Compared with other industries, the markets for e-bikes, e-scooters, and vapes are “more of the Wild West,” Pecht said, having so many manufacturers. Fancy e-bike companies might choose a best-in-the-business manufacturer for their products. But smaller or newer companies looking to make a quick buck may end up going with a sketchier manufacturer that isn’t producing batteries to industry safety standards (though the Consumer Product Safety Commission does not have mandatory requirements). For example, a low-quality manufacturer may go with a simple polymer separator; more expensive, high-performance batteries use a ceramic coating on top of the polymer to improve safety. And the fact that e-bikes are big puts them particularly at risk. “There are no other ‘cheap’ products with such large batteries, at least I cannot think of one,” Gleb Yushin, an engineering professor at Georgia Tech, told me over email. “The larger the battery size, the higher is the probability of something going wrong and causing a fire.”

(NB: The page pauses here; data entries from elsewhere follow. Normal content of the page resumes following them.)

-- pv_equiv track=rewrite | github.com/alumbreras/spartacus | spartacus_backend/services/mcp_gmail_client.py | _parse_labels_text
-- ===== SOURCE A (Python) =====
-- from typing import Dict, Any, List, Optional
--
-- def _parse_labels_text(text: str) -> List[Dict[str, Any]]:
--     """Parse labels from text format"""
--     labels = []
--
--     if not text.strip():
--         return labels
--
--     lines = text.strip().split('\n')
--     current_label = {}
--
--     for line in lines:
--         line = line.strip()
--         if not line:
--             continue
--
--         if line.startswith('ID: '):
--             # Save previous label if exists
--             if current_label.get('id'):
--                 labels.append(current_label.copy())
--
--             # Start new label
--             current_label = {'id': line[4:].strip()}
--         elif line.startswith('Name: '):
--             current_label['name'] = line[6:].strip()
--         elif line.startswith('Type: '):
--             current_label['type'] = line[6:].strip()
--
--     # Don't forget the last label
--     if current_label.get('id'):
--         labels.append(current_label)
--
--     # Infer type if not present (system vs user)
--     for label in labels:
--         if 'type' not in label:
--             # System labels are typically uppercase single words
--             if label['id'] in ['INBOX', 'SENT', 'DRAFT', 'TRASH', 'SPAM', 'IMPORTANT', 'STARRED', 'UNREAD', 'CHAT']:
--                 label['type'] = 'system'
--             elif label['id'].startswith('CATEGORY_'):
--                 label['type'] = 'system'
--             else:
--                 label['type'] = 'user'
--
--     return labels
-- ===== SOURCE B (Python) =====
-- # B: two-phase segment-then-parse, built back-to-front with a right-to-left scan,
-- # instead of A's interleaved flush-on-ID state machine.
-- from typing import Dict, Any, List
--
-- def _block_dict(block: List[str]) -> Dict[str, Any]:
--     d = {'id': block[0][4:].strip()}
--     for line in block[1:]:
--         if line.startswith('Name: '):
--             d['name'] = line[6:].strip()
--         elif line.startswith('Type: '):
--             d['type'] = line[6:].strip()
--     return d
--
-- def _with_type(d: Dict[str, Any]) -> Dict[str, Any]:
--     if 'type' in d:
--         return d
--     sysids = ('INBOX', 'SENT', 'DRAFT', 'TRASH', 'SPAM', 'IMPORTANT', 'STARRED', 'UNREAD', 'CHAT')
--     t = 'system' if d['id'] in sysids or d['id'].startswith('CATEGORY_') else 'user'
--     return {**d, 'type': t}
--
-- def _parse_labels_text(text: str) -> List[Dict[str, Any]]:
--     lines = [l.strip() for l in text.strip().split('\n')]
--     # segment into blocks, scanning right-to-left: a block starts at each 'ID: ' line
--     blocks, pending = [], []
--     for l in reversed(lines):
--         if l.startswith('ID: '):
--             blocks.append([l] + pending)
--             pending = []
--         else:
--             pending = [l] + pending
--     blocks.reverse()
--     labels = [d for d in map(_block_dict, blocks) if d['id']]
--     return [_with_type(d) for d in labels]
-- ===== Notes on version B (the rewrite author's own statement) =====
-- stated objective: alternative
-- what changed: Replaces A's single interleaved flush-on-ID state machine with a two-phase shape: a right-to-left scan that builds per-label blocks back-to-front, then a per-block dict build with truthy-id filtering and a separate type-inference map.
import Mathlib
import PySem

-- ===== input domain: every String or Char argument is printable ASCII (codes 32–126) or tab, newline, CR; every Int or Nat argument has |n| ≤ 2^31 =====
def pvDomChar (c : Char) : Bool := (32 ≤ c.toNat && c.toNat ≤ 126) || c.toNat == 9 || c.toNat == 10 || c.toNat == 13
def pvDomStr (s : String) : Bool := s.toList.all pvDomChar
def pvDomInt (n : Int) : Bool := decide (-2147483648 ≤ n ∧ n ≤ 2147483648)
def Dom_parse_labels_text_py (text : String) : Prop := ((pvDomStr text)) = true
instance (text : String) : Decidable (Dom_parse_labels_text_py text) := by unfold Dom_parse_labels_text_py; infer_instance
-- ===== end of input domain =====

-- B replaces A's interleaved flush-on-ID state machine by a two-phase shape (right-to-left
-- block segmentation, then per-block dict building); objective: alternative decomposition.
-- A's type-inference loop mutates the dicts in place in Python; the equivalence is about the
-- return value (which is the same list of dicts).

-- ===== PORT A =====
-- truthiness of current_label.get('id') (None or '' are falsy)
def pvIdTruthy (d : PySem.Dict String String) : Bool :=
  match d.get? "id" with
  | some s => s != ""
  | none => false

def pvSysA : List String :=
  ["INBOX", "SENT", "DRAFT", "TRASH", "SPAM", "IMPORTANT", "STARRED", "UNREAD", "CHAT"]

-- the final 'for label in labels: if "type" not in label: label["type"] = …' (in-place; as a map)
-- label['id'] is always present on these dicts, so the getD default is never used
def pvAInfer (d : PySem.Dict String String) : PySem.Dict String String :=
  if d.contains "type" then d
  else if pvSysA.contains (d.getD "id" "") then d.insert "type" "system"
  else if PySem.Str.startswith (d.getD "id" "") "CATEGORY_" then d.insert "type" "system"
  else d.insert "type" "user"

-- the main 'for line in lines' loop; state = (labels, current_label)
def pvALoop : List String → PySem.Dict String String → List (PySem.Dict String String) →
    List (PySem.Dict String String) × PySem.Dict String String
  | [], cur, labels => (labels, cur)
  | l :: rest, cur, labels =>
    let s := PySem.Str.strip l
    if s == "" then pvALoop rest cur labels
    else if PySem.Str.startswith s "ID: " then
      pvALoop rest (PySem.Dict.mk [("id", PySem.Str.strip (PySem.Str.slice s (some 4) none))])
        (labels ++ (if pvIdTruthy cur then [cur] else []))
    else if PySem.Str.startswith s "Name: " then
      pvALoop rest (cur.insert "name" (PySem.Str.strip (PySem.Str.slice s (some 6) none))) labels
    else if PySem.Str.startswith s "Type: " then
      pvALoop rest (cur.insert "type" (PySem.Str.strip (PySem.Str.slice s (some 6) none))) labels
    else pvALoop rest cur labels

def parse_labels_text_py (text : String) : List (List (String × String)) :=
  if PySem.Str.strip text == "" then []
  else
    -- sep "\n" ≠ "", so split? never returns none; getD [] is never used
    let lines := (PySem.Str.split? (PySem.Str.strip text) "\n").getD []
    let st := pvALoop lines PySem.Dict.empty []
    let labels := if pvIdTruthy st.2 then st.1 ++ [st.2] else st.1
    (labels.map pvAInfer).map PySem.Dict.items

-- ===== PORT B =====
def pvIsID (s : String) : Bool := PySem.Str.startswith s "ID: "

-- body of _block_dict's loop over block[1:]
def pvNT (d : PySem.Dict String String) (line : String) : PySem.Dict String String :=
  if PySem.Str.startswith line "Name: " then
    d.insert "name" (PySem.Str.strip (PySem.Str.slice line (some 6) none))
  else if PySem.Str.startswith line "Type: " then
    d.insert "type" (PySem.Str.strip (PySem.Str.slice line (some 6) none))
  else d

-- _block_dict; blocks are always nonempty (head is the 'ID: ' line), so [] is unreachable
def pvBlockDict : List String → PySem.Dict String String
  | [] => PySem.Dict.empty
  | h :: t =>
    t.foldl pvNT (PySem.Dict.mk [("id", PySem.Str.strip (PySem.Str.slice h (some 4) none))])

def pvSysB : List String :=
  ["INBOX", "SENT", "DRAFT", "TRASH", "SPAM", "IMPORTANT", "STARRED", "UNREAD", "CHAT"]

-- _with_type; {**d, 'type': t} with 'type' absent appends the pair, i.e. insert
def pvBWithType (d : PySem.Dict String String) : PySem.Dict String String :=
  if d.contains "type" then d
  else d.insert "type"
    (if pvSysB.contains (d.getD "id" "") || PySem.Str.startswith (d.getD "id" "") "CATEGORY_"
     then "system" else "user")

-- body of the right-to-left segmentation loop; state = (blocks-so-far, pending)
def pvBStep (st : List (List String) × List String) (l : String) :
    List (List String) × List String :=
  if pvIsID l then (st.1 ++ [l :: st.2], []) else (st.1, l :: st.2)

def parse_labels_text_py_alt (text : String) : List (List (String × String)) :=
  let lines := ((PySem.Str.split? (PySem.Str.strip text) "\n").getD []).map PySem.Str.strip
  let st := lines.reverse.foldl pvBStep ([], [])
  let blocks := st.1.reverse
  let labels := (blocks.map pvBlockDict).filter (fun d => d.getD "id" "" != "")
  (labels.map pvBWithType).map PySem.Dict.items

-- ===== PRECONDITION & SPEC =====
def Spec_parse_labels_text_py (text : String) (out : List (List (String × String))) : Prop := out = parse_labels_text_py_alt text
instance (text : String) (out : List (List (String × String))) : Decidable (Spec_parse_labels_text_py text out) := by unfold Spec_parse_labels_text_py; infer_instance

-- ===== CLAIM (what is proved, stated in full; the proofs are below) =====
def Claim_equal_parse_labels_text_py : Prop := ∀ (text : String), Dom_parse_labels_text_py text → Spec_parse_labels_text_py text (parse_labels_text_py text)

-- ===== LEMMAS AND PROOFS =====

-- specification form of B's segmentation, recursing head-first (blocks in document order)
def pvSegD : List String → List (List String) × List String
  | [] => ([], [])
  | l :: ls =>
    let p := pvSegD ls
    if pvIsID l then ((l :: p.2) :: p.1, []) else (p.1, l :: p.2)

def pvFlush (st : List (PySem.Dict String String) × PySem.Dict String String) :
    List (PySem.Dict String String) :=
  if pvIdTruthy st.2 then st.1 ++ [st.2] else st.1

def pvKept (bs : List (List String)) : List (PySem.Dict String String) :=
  (bs.map pvBlockDict).filter (fun d => d.getD "id" "" != "")

lemma pvNT_get_id (d : PySem.Dict String String) (l : String) :
    (pvNT d l).get? "id" = d.get? "id" := by
  unfold pvNT
  split_ifs <;> simp [PySem.Dict.get?_insert_of_ne _ _ (by decide : ("id" : String) ≠ "name"),
    PySem.Dict.get?_insert_of_ne _ _ (by decide : ("id" : String) ≠ "type")]

lemma pvAbsorb_get_id (pend : List String) (d : PySem.Dict String String) :
    (pend.foldl pvNT d).get? "id" = d.get? "id" := by
  induction pend generalizing d with
  | nil => rfl
  | cons x xs ih => simp [List.foldl_cons, ih, pvNT_get_id]

lemma pvBridge (lines : List String) :
    lines.reverse.foldl pvBStep ([], []) = ((pvSegD lines).1.reverse, (pvSegD lines).2) := by
  rw [List.foldl_reverse]
  induction lines with
  | nil => rfl
  | cons l ls ih =>
    simp only [List.foldr_cons]
    rw [ih]
    simp only [pvSegD, pvBStep]
    split_ifs <;> simp

lemma pvNT_empty (d : PySem.Dict String String) : pvNT d "" = d := by
  unfold pvNT
  rw [show PySem.Str.startswith "" "Name: " = false by decide,
      show PySem.Str.startswith "" "Type: " = false by decide]
  simp

lemma pvIdTruthy_blockDict (h : String) (t : List String) :
    (pvIdTruthy (pvBlockDict (h :: t)) = true) ↔
      ((pvBlockDict (h :: t)).getD "id" "" != "") = true := by
  unfold pvBlockDict pvIdTruthy
  rw [PySem.Dict.getD_eq_get?_getD, pvAbsorb_get_id]
  simp [PySem.Dict.get?_mk_cons]

lemma pvMain (lines : List String) (cur : PySem.Dict String String)
    (labels : List (PySem.Dict String String)) :
    pvFlush (pvALoop lines cur labels) =
      labels ++ pvFlush ([], (pvSegD (lines.map PySem.Str.strip)).2.foldl pvNT cur)
        ++ pvKept (pvSegD (lines.map PySem.Str.strip)).1 := by
  induction lines generalizing cur labels with
  | nil =>
    simp [pvALoop, pvSegD, pvFlush, pvKept]
    split_ifs <;> simp
  | cons l ls ih =>
    simp only [pvALoop, List.map_cons, pvSegD]
    by_cases h0 : PySem.Str.strip l == ""
    · rw [if_pos h0]
      have he : PySem.Str.strip l = "" := by simpa using h0
      rw [he]
      rw [if_neg (show ¬ (pvIsID "" = true) by decide)]
      dsimp only
      simp only [List.foldl_cons, pvNT_empty]
      exact ih cur labels
    · rw [if_neg h0]
      by_cases h1 : PySem.Str.startswith (PySem.Str.strip l) "ID: "
      · rw [if_pos h1]
        rw [ih]
        rw [if_pos (show pvIsID (PySem.Str.strip l) = true from h1)]
        dsimp only
        -- fold the new current label into the kept-blocks list
        have hb : pvKept ((PySem.Str.strip l :: (pvSegD (ls.map PySem.Str.strip)).2)
              :: (pvSegD (ls.map PySem.Str.strip)).1) =
            pvFlush ([], (pvSegD (ls.map PySem.Str.strip)).2.foldl pvNT
              (PySem.Dict.mk [("id",
                PySem.Str.strip (PySem.Str.slice (PySem.Str.strip l) (some 4) none))]))
              ++ pvKept (pvSegD (ls.map PySem.Str.strip)).1 := by
          unfold pvKept pvFlush
          simp only [List.map_cons, List.filter_cons]
          by_cases ht : pvIdTruthy (pvBlockDict
              (PySem.Str.strip l :: (pvSegD (ls.map PySem.Str.strip)).2)) = true
          · rw [if_pos ((pvIdTruthy_blockDict _ _).mp ht)]
            rw [if_pos (by simpa [pvBlockDict] using ht)]
            simp [pvBlockDict]
          · rw [if_neg (fun hc => ht ((pvIdTruthy_blockDict _ _).mpr hc))]
            rw [if_neg (by simpa [pvBlockDict] using ht)]
            simp
        rw [hb]
        simp only [pvFlush, List.foldl_nil, List.append_assoc]
        split_ifs <;> simp
      · rw [if_neg h1]
        rw [if_neg (show ¬ (pvIsID (PySem.Str.strip l) = true) from h1)]
        dsimp only
        simp only [List.foldl_cons]
        by_cases h2 : PySem.Str.startswith (PySem.Str.strip l) "Name: "
        · rw [if_pos h2]
          have hnt : pvNT cur (PySem.Str.strip l) = cur.insert "name"
              (PySem.Str.strip (PySem.Str.slice (PySem.Str.strip l) (some 6) none)) := by
            unfold pvNT; rw [if_pos h2]
          rw [hnt]
          exact ih _ _
        · rw [if_neg h2]
          by_cases h3 : PySem.Str.startswith (PySem.Str.strip l) "Type: "
          · rw [if_pos h3]
            have hnt : pvNT cur (PySem.Str.strip l) = cur.insert "type"
                (PySem.Str.strip (PySem.Str.slice (PySem.Str.strip l) (some 6) none)) := by
              unfold pvNT; rw [if_neg h2, if_pos h3]
            rw [hnt]
            exact ih _ _
          · rw [if_neg h3]
            have hnt : pvNT cur (PySem.Str.strip l) = cur := by
              unfold pvNT; rw [if_neg h2, if_neg h3]
            rw [hnt]
            exact ih _ _

lemma pvInfer_eq (d : PySem.Dict String String) : pvAInfer d = pvBWithType d := by
  unfold pvAInfer pvBWithType pvSysA pvSysB
  split_ifs with hc h1 h2 h3 h4 <;> simp_all

-- ===== VERDICT (by name: the statement is the Claim_ definition above) =====
theorem parse_labels_text_py_spec : Claim_equal_parse_labels_text_py := by
  unfold Claim_equal_parse_labels_text_py
  intro text _
  unfold Spec_parse_labels_text_py parse_labels_text_py parse_labels_text_py_alt
  by_cases h : PySem.Str.strip text == ""
  · rw [if_pos h]
    have he : PySem.Str.strip text = "" := by simpa using h
    rw [he]
    decide
  · rw [if_neg h]
    have hfun : pvAInfer = pvBWithType := funext pvInfer_eq
    dsimp only
    rw [pvBridge, List.reverse_reverse, hfun]
    have hflush : pvFlush ([], (pvSegD (List.map PySem.Str.strip ((PySem.Str.split? (PySem.Str.strip text) "\n").getD []))).2.foldl pvNT PySem.Dict.empty) = [] := by
      unfold pvFlush pvIdTruthy
      rw [pvAbsorb_get_id]
      simp [PySem.Dict.get?_empty]
    have hmain := pvMain ((PySem.Str.split? (PySem.Str.strip text) "\n").getD []) PySem.Dict.empty []
    rw [hflush, List.nil_append, List.nil_append] at hmain
    have : pvFlush (pvALoop ((PySem.Str.split? (PySem.Str.strip text) "\n").getD []) PySem.Dict.empty []) = pvKept (pvSegD (((PySem.Str.split? (PySem.Str.strip text) "\n").getD []).map PySem.Str.strip)).1 := hmain
    unfold pvFlush pvKept at this
    rw [this]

Faulty batteries aren’t the only cause of e-bike or e-scooter fires. The device’s battery-management system—the hardware that connects to the battery, and the charger that plugs into it—also matters. “If you overcharge your battery, you can destroy it, effectively,” Yushin said. A good battery and charger should prevent this from happening by shutting off when the battery reaches full power, but in some instances, it continues to fill with energy until it ignites. User error doesn’t help either. And e-bike owners may be unknowingly putting themselves at risk by using improper or cheap chargers, or by purchasing sketchy secondhand batteries. A Guardian investigation found inexpensive, unsafe chargers for sale on eBay, Amazon, and Wish.com.

Some simple precautions can go a long way. The National Fire Protection Association recommends buying only devices, batteries, and chargers that have been tested by an accredited lab; UL certification is the big one (look for the letters UL in a circle). People who have already purchased their bike can educate themselves on its specific hardware (actually read that manual). And be sure to charge it safely—using the charger that came with the battery—while it’s supervised. That means not leaving it plugged in overnight.

The obvious solution here would be for the CPSC to implement tougher standards. Wallace said that he would be “very disappointed and even more concerned than we already are if we didn’t see some sort of broad enforcement action this year.” It may not be that far off: The CPSC has called a meeting later this month to talk about lithium-ion-battery safety, with a focus on e-bikes, hoverboards, and e-scooters. A bill introduced in Congress would give the CPSC six months to create and implement such regulations. New York City, for its part, has already adopted a batch of new e-bike laws aimed at reducing risk, and late last month, the city announced that it will be adding safe e-bike chargers and storage to public-housing complexes around the city.

Still, no law can make the fire-prone e-bikes that have already been sold across the country suddenly disappear. And although standards help, they won’t prevent counterfeiting or the resale of used batteries. Eventually, Pecht thinks, we’ll shift to using different materials for high-density batteries, materials with less safety risk. But don’t hold your breath: Yushin said that he doesn’t think lithium ion will be supplanted anytime in the next 50 years. And the fact that so many types of devices caught fire before e-bikes likely means that e-bikes won’t be the last to ignite, either.

In the meantime, Pecht said that he’s fielding calls and emails almost every other day from the managers of apartment buildings whose residents are spooked about e-bikes. They wonder if such bikes are safe to store in a communal garage, for example. Pecht points out that the issue is bigger than just e-bikes: By that logic, you could argue, “Don’t have a vaping device in your apartment, because that could be a problem.” America’s battery challenges are complex. We want lots of power in a small package, and that involves some risk, whether the device is an electric scooter or a vape pen. Don’t be surprised if we’re stuck in battery purgatory for years to come.